As artificial intelligence (AI) continues to proliferate, it has become a popular tool in many areas, ranging from seeking answers to everyday questions to scientific research thanks to its ability to crawl up-to-date relevant information from the internet, but there’s a problem.
Indeed, generative AI search tools analyze and repack information themselves, cutting off traffic flow to original sources, as opposed to traditional search engines that usually operate as intermediaries, guiding users to news websites and other quality content.
This way, AI chatbots’ conversational outputs sometimes obscure serious underlying issues with information quality and raise the question of evaluating how these systems access, present, and cite content produced by news publishers.
With this issue in mind, Columbia University’s Tow Center for Digital Journalism has analyzed the ability of eight generative AI search tools with live search features to accurately retrieve and cite news content, and how they behave when they cannot succeed in this, publishing the results on March 6.
‘Confidently wrong’
The findings were staggering. As it turns out, chatbots were generally bad at declining to answer questions they couldn’t answer precisely, providing incorrect and speculative answers instead. Premium chatbots were more confident in offering incorrect answers than their free counterparts.
Furthermore, multiple chatbots seemed to circumvent Robot Exclusion Protocol preferences, generative search tools fabricated links and cited third-party republished and copied versions of articles, and content licensing deals with news sources provided no guarantee of accurate citation in responses.
Specifically, the chatbots collectively provided wrong answers to more than 60% of queries by the research team, with Perplexity reaching a 37% incorrectness level, and Grok 3 having a much higher error rate, answering an astounding 94% of the queries incorrectly.
Most of them had an alarming level of confidence, generally abstaining from using qualifying phrases like ‘it appears,’ ‘it’s possible,’ ‘might,’ and the like, or admitting knowledge gaps or limitations with statements like ‘I couldn’t locate the exact article.’
Alarmingly, confidence in providing incorrect answers was even more pronounced in premium models, like Perplexity Pro, which costs $20/month, and Grok 3, with a price tag of $40/month. According to the tests, both answered more prompts correctly than the free versions but, paradoxically, also demonstrated higher error rates.
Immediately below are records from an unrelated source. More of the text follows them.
-- pv_equiv track=rewrite | github.com/tommycarstensen/tc9 | QC/QC_IBD_prune.py | count_relations
-- ===== SOURCE A (Python) =====
-- def count_relations(d_ID2IDs):
--
--     d_count2IDs = {}
--     for ID,l_IDs in d_ID2IDs.items():
--         count = len(l_IDs)
--         if not count in d_count2IDs.keys():
--             d_count2IDs[count] = []
--             pass
--         d_count2IDs[count] += [ID]
--
--     return d_count2IDs
-- ===== SOURCE B (Python) =====
-- def count_relations(d_ID2IDs):
--     # Two-phase grouping: distinct relation counts in first-seen order, then one
--     # selection scan per distinct count builds that bucket.
--     items = list(d_ID2IDs.items())
--     return {c: [ID for ID, l_IDs in items if len(l_IDs) == c]
--             for c in dict.fromkeys(len(l_IDs) for _, l_IDs in items)}
-- ===== Notes on version B (the rewrite author's own statement) =====
-- stated objective: alternative
-- what changed: Replaces A's single pass that grows dict buckets entry by entry with a two-phase scheme: dedup the relation counts in first-seen order, then build each bucket by a comprehension-based selection scan over the items.
import Mathlib
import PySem

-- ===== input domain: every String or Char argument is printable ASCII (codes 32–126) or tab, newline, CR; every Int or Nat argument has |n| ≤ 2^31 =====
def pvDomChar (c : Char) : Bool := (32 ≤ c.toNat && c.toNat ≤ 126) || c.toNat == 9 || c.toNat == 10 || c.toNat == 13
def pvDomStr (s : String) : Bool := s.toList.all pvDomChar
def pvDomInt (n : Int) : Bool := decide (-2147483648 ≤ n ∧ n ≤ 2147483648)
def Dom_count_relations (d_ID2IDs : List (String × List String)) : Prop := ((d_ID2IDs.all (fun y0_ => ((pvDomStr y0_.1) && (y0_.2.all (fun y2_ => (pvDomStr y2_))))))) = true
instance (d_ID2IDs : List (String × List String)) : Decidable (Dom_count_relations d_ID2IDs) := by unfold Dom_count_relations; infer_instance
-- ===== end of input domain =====

-- B replaces A's single bucket-growing dict pass by a two-phase grouping (dedup the
-- counts, then one selection scan per distinct count); alternative decomposition, not faster.


-- ===== PORT A =====
def count_relations (d_ID2IDs : List (String × List String)) : List (Int × List String) :=
  (d_ID2IDs.foldl (fun d_count2IDs p =>
      let count : Int := p.2.length
      let d_count2IDs := if d_count2IDs.contains count then d_count2IDs
                         else d_count2IDs.insert count []
      d_count2IDs.insert count (d_count2IDs.getD count [] ++ [p.1]))
    (PySem.Dict.empty : PySem.Dict Int (List String))).items

-- ===== PORT B =====
def count_relations_alt (d_ID2IDs : List (String × List String)) : List (Int × List String) :=
  (PySem.List.dedup (d_ID2IDs.map (fun p => (p.2.length : Int)))).map (fun c =>
    (c, (d_ID2IDs.filter (fun p => (p.2.length : Int) == c)).map Prod.fst))

-- ===== PRECONDITION & SPEC =====
def Spec_count_relations (d_ID2IDs : List (String × List String)) (out : List (Int × List String)) : Prop := out = count_relations_alt d_ID2IDs
instance (d_ID2IDs : List (String × List String)) (out : List (Int × List String)) : Decidable (Spec_count_relations d_ID2IDs out) := by unfold Spec_count_relations; infer_instance

-- ===== CLAIM (what is proved, stated in full; the proofs are below) =====
def Claim_equal_count_relations : Prop := ∀ (d_ID2IDs : List (String × List String)), Dom_count_relations d_ID2IDs → Spec_count_relations d_ID2IDs (count_relations d_ID2IDs)

-- ===== LEMMAS AND PROOFS =====

theorem dedup_append_singleton {α : Type} [BEq α] (m : List α) (c : α) :
    PySem.List.dedup (m ++ [c]) =
      if (PySem.List.dedup m).contains c then PySem.List.dedup m
      else PySem.List.dedup m ++ [c] := by
  simp [PySem.List.dedup, PySem.Set.ofList, PySem.Set.add, List.foldl_append]

theorem stepA_contains (d : PySem.Dict Int (List String)) (x : String × List String)
    (h : d.contains ((x.2.length : Int)) = true) :
    (let count : Int := x.2.length
     let d2 := if d.contains count then d else d.insert count []
     d2.insert count (d2.getD count [] ++ [x.1]))
    = d.insert (x.2.length : Int) (d.getD (x.2.length : Int) [] ++ [x.1]) := by
  simp [h]

theorem stepA_not_contains (d : PySem.Dict Int (List String)) (x : String × List String)
    (h : d.contains ((x.2.length : Int)) = false) :
    (let count : Int := x.2.length
     let d2 := if d.contains count then d else d.insert count []
     d2.insert count (d2.getD count [] ++ [x.1]))
    = d.insert (x.2.length : Int) [x.1] := by
  simp [h, PySem.Dict.getD_insert_self, PySem.Dict.insert_insert_self]

theorem alt_keys (l : List (String × List String)) :
    (count_relations_alt l).map Prod.fst = PySem.List.dedup (l.map (fun p => (p.2.length : Int))) := by
  simp [count_relations_alt, Function.comp_def]

theorem loop_items (l : List (String × List String)) :
    (l.foldl (fun d_count2IDs p =>
        let count : Int := p.2.length
        let d_count2IDs := if d_count2IDs.contains count then d_count2IDs
                           else d_count2IDs.insert count []
        d_count2IDs.insert count (d_count2IDs.getD count [] ++ [p.1]))
      (PySem.Dict.empty : PySem.Dict Int (List String))).items
    = count_relations_alt l := by
  induction l using List.reverseRecOn with
  | nil => rfl
  | append_singleton l x ih =>
    simp only [List.foldl_append, List.foldl_cons, List.foldl_nil]
    set d := (l.foldl (fun d_count2IDs p =>
        let count : Int := p.2.length
        let d_count2IDs := if d_count2IDs.contains count then d_count2IDs
                           else d_count2IDs.insert count []
        d_count2IDs.insert count (d_count2IDs.getD count [] ++ [p.1]))
      (PySem.Dict.empty : PySem.Dict Int (List String))) with hdd
    have hkeys : d.keys = PySem.List.dedup (l.map (fun p => (p.2.length : Int))) := by
      have := alt_keys l
      simpa [PySem.Dict.keys, ih] using this
    have hnd : d.keys.Nodup := by rw [hkeys]; exact PySem.List.nodup_dedup _
    by_cases hc : ((x.2.length : Int)) ∈ l.map (fun p => (p.2.length : Int))
    · have hcontains : d.contains ((x.2.length : Int)) = true := by
        rw [PySem.Dict.contains_iff_mem_keys, hkeys, PySem.List.mem_dedup]; exact hc
      have hcd : ((x.2.length : Int)) ∈ PySem.List.dedup (l.map (fun p => (p.2.length : Int))) :=
        (PySem.List.mem_dedup _ _).mpr hc
      have hmem : (((x.2.length : Int)),
          (l.filter (fun p => ((p.2.length : Int)) == ((x.2.length : Int)))).map Prod.fst) ∈ d.items := by
        rw [ih]
        exact List.mem_map_of_mem hcd
      have hv : d.getD ((x.2.length : Int)) [] =
          (l.filter (fun p => ((p.2.length : Int)) == ((x.2.length : Int)))).map Prod.fst :=
        PySem.Dict.getD_of_mem_items d hmem hnd []
      have hcont' : (PySem.List.dedup (l.map (fun p => (p.2.length : Int)))).contains ((x.2.length : Int)) = true := by
        simpa using hcd
      rw [stepA_contains d x hcontains,
          PySem.Dict.items_insert_of_contains _ _ hcontains, ih, hv]
      show _ = count_relations_alt (l ++ [x])
      unfold count_relations_alt
      simp only [List.map_append, List.map_cons, List.map_nil]
      rw [dedup_append_singleton, hcont', if_pos rfl, List.map_map]
      apply List.map_congr_left
      intro a ha
      by_cases hac : a = ((x.2.length : Int))
      · subst hac
        simp [List.filter_append]
      · have : ¬ (((x.2.length : Int)) == a) = true := by simpa using fun h => hac h.symm
        simp [List.filter_append, hac, this]
    · have hcontains : d.contains ((x.2.length : Int)) = false := by
        rw [Bool.eq_false_iff]
        intro h
        have hk := (PySem.Dict.contains_iff_mem_keys d _).mp h
        rw [hkeys, PySem.List.mem_dedup] at hk
        exact hc hk
      have hcont' : (PySem.List.dedup (l.map (fun p => (p.2.length : Int)))).contains ((x.2.length : Int)) = false := by
        rw [Bool.eq_false_iff]
        intro h
        exact hc ((PySem.List.mem_dedup _ _).mp (by simpa using h))
      have hfilnil : l.filter (fun p => ((p.2.length : Int)) == ((x.2.length : Int))) = [] := by
        rw [List.filter_eq_nil_iff]
        intro p hp hbe
        exact hc (List.mem_map.mpr ⟨p, hp, by simpa using hbe⟩)
      rw [stepA_not_contains d x hcontains,
          PySem.Dict.items_insert_of_not_contains _ _ hcontains, ih]
      show _ = count_relations_alt (l ++ [x])
      unfold count_relations_alt
      simp only [List.map_append, List.map_cons, List.map_nil]
      rw [dedup_append_singleton, hcont', if_neg (by simp), List.map_append]
      congr 1
      · apply List.map_congr_left
        intro a ha
        have hamem : a ∈ l.map (fun p => (p.2.length : Int)) := (PySem.List.mem_dedup _ _).mp ha
        have hac : ¬ (((x.2.length : Int)) == a) = true := by
          simp only [beq_iff_eq]
          intro h; exact hc (h ▸ hamem)
        simp [List.filter_append, hac]
      · simp [List.filter_append, hfilnil]

-- ===== VERDICT (by name: the statement is the Claim_ definition above) =====
theorem count_relations_spec : Claim_equal_count_relations := by
  intro d _
  unfold Spec_count_relations count_relations
  exact loop_items d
According to the researchers, this stems primarily from their proclivity to provide definitive (even when wrong) answers rather than declining to answer the question directly. Moreover, their authoritative conversational tone makes it difficult for users to distinguish between accurate and inaccurate information.
Problem with citations
On top of that, there was another contradiction. Some publishers disallow chatbots’ crawlers in their robots.txt, and five of the eight chatbots tested (ChatGPT, Perplexity, Perplexity Pro, Copilot, and Gemini) have made their crawlers’ names public, allowing publishers to block them. The other three (DeepSeek, Grok 2, and Grok 3) haven’t made their crawlers publicly known.
In some instances, the chatbots either incorrectly answered or declined to answer queries from publishers that permitted them to access their content, while in others, they correctly responded to queries about publishers whose content they shouldn’t have had access to.
Additionally, the generative AI search tools had a common tendency to cite the wrong article. For example, DeepSeek misattributed the source of the excerpts provided in the researchers’ queries 115 out of 200 times. In other words, it most often credited news publishers’ content to the wrong source.
And even when they got it right, the chatbots often failed to properly link to the original source. Because of this, publishers seeking to have visibility in search results weren’t getting it, while the content of those wishing to opt out was visible against their wishes.
Finally, generative AI search tools had the propensity to fabricate URLs, additionally affecting users’ ability to verify information sources. As it happens, over half of the responses from Gemini and Grok 3 cited made-up or broken URLs leading to error pages.
Can AI replace search engines?
All things considered, AI can be a solid tool when seeking responses to simple queries but, for the time being, it cannot replace traditional search engines that take the user directly to the original source of information. On top of that, fact-checking is still necessary when conducting AI searches for critical tasks.
So, if you’re wondering “Can I use AI to search?” the answer is yes, you can. However, always make sure to double-check the data it gives you with original and/or alternative sources, and give credit where credit is due, i.e. ensure all the sources are properly cited if used in content creation.